# [What to do]
Copying exactly, give the lines in the material below from the one with "theorem pv_c_eq (c" to the one with "theorem pv_len_eq (c", ends included, and nothing besides.
======== Record excerpts ========
theorem pv_find_space (S P' : List Char) (hS : ' ' ∉ S) :
    PySem.Chars.find (S ++ ' ' :: P') [' '] = (S.length : Int) := by
  have hinf : [' '] <:+: S ++ ' ' :: P' := ⟨S, P', by simp⟩
  have h0 : 0 ≤ PySem.Chars.find (S ++ ' ' :: P') [' '] :=
    (PySem.Chars.find_nonneg_iff _ _).mpr hinf
  obtain ⟨hpre, hmin⟩ := PySem.Chars.find_spec h0
  set n := (PySem.Chars.find (S ++ ' ' :: P') [' ']).toNat with hn
  have hget : (S ++ ' ' :: P')[n]? = some ' ' := by
    rw [← List.head?_drop]; exact (pv_singleton_prefix _ _).mp hpre
  have hSn : (S ++ ' ' :: P')[S.length]? = some ' ' := by
    simp
  have hle : n ≤ S.length := by
    by_contra hgt
    push_neg at hgt
    exact hmin S.length hgt ((pv_singleton_prefix _ _).mpr (by rw [List.head?_drop]; exact hSn))
  have hge : ¬ n < S.length := by
    intro hlt
    have h1 : S[n]? = some ' ' := by
      rw [← List.getElem?_append_left (l₂ := ' ' :: P') hlt]
      exact hget
    exact hS (List.mem_of_getElem? h1)
  have hns : n = S.length := by omega
  rw [← Int.toNat_of_nonneg h0, ← hn, hns]

theorem pv_prefix_space (A W S P' : List Char) (hA : ' ' ∉ A) (hS : ' ' ∉ S) :
    A ++ ' ' :: W <+: S ++ ' ' :: P' ↔ A = S ∧ W <+: P' := by
  induction A generalizing S with
  | nil =>
    cases S with
    | nil => simp [List.cons_prefix_cons]
    | cons s S' =>
      simp only [List.nil_append, List.cons_append, List.cons_prefix_cons]
      constructor
      · rintro ⟨h1, -⟩
        exact absurd (List.mem_cons.mpr (Or.inl h1)) hS
      · rintro ⟨h1, -⟩
        exact absurd h1 (by simp)
  | cons a A' ih =>
    cases S with
    | nil =>
      simp only [List.cons_append, List.nil_append, List.cons_prefix_cons]
      constructor
      · rintro ⟨h1, -⟩
        exact absurd (List.mem_cons.mpr (Or.inl h1.symm)) hA
      · rintro ⟨h1, -⟩
        exact absurd h1 (by simp)
    | cons s S' =>
      have hA' : ' ' ∉ A' := fun hmem => hA (List.mem_cons.mpr (Or.inr hmem))
      have hS' : ' ' ∉ S' := fun hmem => hS (List.mem_cons.mpr (Or.inr hmem))
      simp only [List.cons_append, List.cons_prefix_cons, ih S' hA' hS', List.cons.injEq]
      tauto

theorem pv_ends_plain (c S P' X : List Char) (hS : ' ' ∉ S) (hr : c.reverse = S ++ ' ' :: P')
    (hX : ' ' ∉ X) :
    PySem.Chars.endswith c (' ' :: X) = (X.reverse == S) := by
  apply pv_bool_ext
  rw [PySem.Chars.endswith_iff, beq_iff_eq]
  have hXr : ' ' ∉ X.reverse := by simpa using hX
  constructor
  · intro h
    have hp : (' ' :: X).reverse <+: c.reverse := List.reverse_prefix.mpr h
    rw [hr, List.reverse_cons] at hp
    have hp' : X.reverse ++ ' ' :: ([] : List Char) <+: S ++ ' ' :: P' := by
      simpa using hp
    exact ((pv_prefix_space _ _ _ _ hXr hS).mp hp').1
  · intro h
    apply List.reverse_prefix.mp
    rw [hr, List.reverse_cons]
    have : X.reverse ++ ' ' :: ([] : List Char) <+: S ++ ' ' :: P' :=
      (pv_prefix_space _ _ _ _ hXr hS).mpr ⟨h, List.nil_prefix⟩
    simpa using this

theorem pv_ends_comma (c S P' X : List Char) (hS : ' ' ∉ S) (hr : c.reverse = S ++ ' ' :: P')
    (hX : ' ' ∉ X) :
    PySem.Chars.endswith c (',' :: ' ' :: X) = (X.reverse == S && P'.head? == some ',') := by
  apply pv_bool_ext
  rw [PySem.Chars.endswith_iff]
  have hXr : ' ' ∉ X.reverse := by simpa using hX
  have hiff : (',' :: ' ' :: X) <:+ c ↔ X.reverse = S ∧ [','] <+: P' := by
    constructor
    · intro h
      have hp : (',' :: ' ' :: X).reverse <+: c.reverse := List.reverse_prefix.mpr h
      rw [hr] at hp
      have hp' : X.reverse ++ ' ' :: ([','] : List Char) <+: S ++ ' ' :: P' := by
        simpa using hp
      exact (pv_prefix_space _ _ _ _ hXr hS).mp hp'
    · rintro ⟨h1, h2⟩
      apply List.reverse_prefix.mp
      rw [hr]
      have : X.reverse ++ ' ' :: ([','] : List Char) <+: S ++ ' ' :: P' :=
        (pv_prefix_space _ _ _ _ hXr hS).mpr ⟨h1, h2⟩
      simpa using this
  rw [hiff, pv_singleton_prefix]
  simp

theorem pv_cutA (c : List Char) (k : Nat) (hk : 0 < k) :
    PySem.Chars.slice c none (some (-(k : Int))) = c.take (c.length - k) := by
  rw [PySem.Chars.slice_eq_listSlice, PySem.List.slice_to_neg_natCast _ _ hk]

theorem pv_c_eq (c S P' : List Char) (hr : c.reverse = S ++ ' ' :: P') :
    c = P'.reverse ++ ' ' :: S.reverse := by
  have h := congrArg List.reverse hr
  simpa using h

theorem pv_len_eq (c S P' : List Char) (hr : c.reverse = S ++ ' ' :: P') :
    c.length = P'.length + 1 + S.length := by
  have h := congrArg List.length hr
  simp at h
  omega

theorem pv_head_eq (c S P' : List Char) (hr : c.reverse = S ++ ' ' :: P') :
    c.take P'.length = P'.reverse := by
  rw [pv_c_eq c S P' hr]
  rw [show P'.length = P'.reverse.length by simp, List.take_left]

theorem pv_last_eq (c S P' : List Char) (hr : c.reverse = S ++ ' ' :: P') :
    c.drop (P'.length + 1) = S.reverse := by
  rw [pv_c_eq c S P' hr]
  rw [List.drop_append]
  have h1 : List.drop (P'.length + 1) P'.reverse = [] := List.drop_eq_nil_of_le (by simp)
  have h2 : P'.length + 1 - P'.reverse.length = 1 := by simp
  rw [h1, h2]
  rfl

-- c.rpartition(" ") under the reverse decomposition
theorem pv_rpart_eq (c S P' : List Char) (hS : ' ' ∉ S) (hr : c.reverse = S ++ ' ' :: P') :
    pvRPartSpace c = some (P'.reverse, S.reverse) := by
  have hj : PySem.Chars.find c.reverse [' '] = (S.length : Int) := by
    rw [hr]; exact pv_find_space S P' hS
  have hlen := pv_len_eq c S P' hr
  unfold pvRPartSpace
  rw [hj]
  rw [if_neg (by omega)]
  have ht : (S.length : Int).toNat = S.length := Int.toNat_natCast _
  rw [ht]
  have h1 : c.length - 1 - S.length = P'.length := by omega
  have h2 : c.length - S.length = P'.length + 1 := by omega
  rw [h1, h2, pv_head_eq c S P' hr, pv_last_eq c S P' hr]

theorem pv_head_comma (P' : List Char) :
    PySem.Chars.endswith P'.reverse [','] = (P'.head? == some ',') := by
  apply pv_bool_ext
  rw [PySem.Chars.endswith_iff]
  rw [show ([','] : List Char) = [','].reverse from rfl, List.reverse_suffix]
  rw [pv_singleton_prefix]
  simp

theorem pv_cut_comma (c S P' : List Char) (hr : c.reverse = S ++ ' ' :: P') (k : Nat)
    (hk : k = S.length + 2) (hPne : P' ≠ []) :
    PySem.Chars.slice c none (some (-(k : Int))) =
      PySem.Chars.slice P'.reverse none (some (-1)) := by
  have hlen := pv_len_eq c S P' hr
  have hP1 : 1 ≤ P'.length := List.length_pos_of_ne_nil hPne
  rw [pv_cutA c k (by omega)]
  rw [show ((-1 : Int)) = -((1 : Nat) : Int) from rfl, pv_cutA P'.reverse 1 one_pos]
  rw [pv_c_eq c S P' hr]
  rw [List.take_append_of_le_length (by simp; omega)]
  congr 1
  simp
  omega

theorem pv_cut_plain (c S P' : List Char) (hr : c.reverse = S ++ ' ' :: P') (k : Nat)
    (hk : k = S.length + 1) :
    PySem.Chars.slice c none (some (-(k : Int))) = P'.reverse := by
  have hlen := pv_len_eq c S P' hr
  rw [pv_cutA c k (by omega)]
  have h1 : c.length - k = P'.length := by omega
  rw [h1, pv_head_eq c S P' hr]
========
# [Written response]
theorem pv_c_eq (c S P' : List Char) (hr : c.reverse = S ++ ' ' :: P') :
    c = P'.reverse ++ ' ' :: S.reverse := by
  have h := congrArg List.reverse hr
  simpa using h

theorem pv_len_eq (c S P' : List Char) (hr : c.reverse = S ++ ' ' :: P') :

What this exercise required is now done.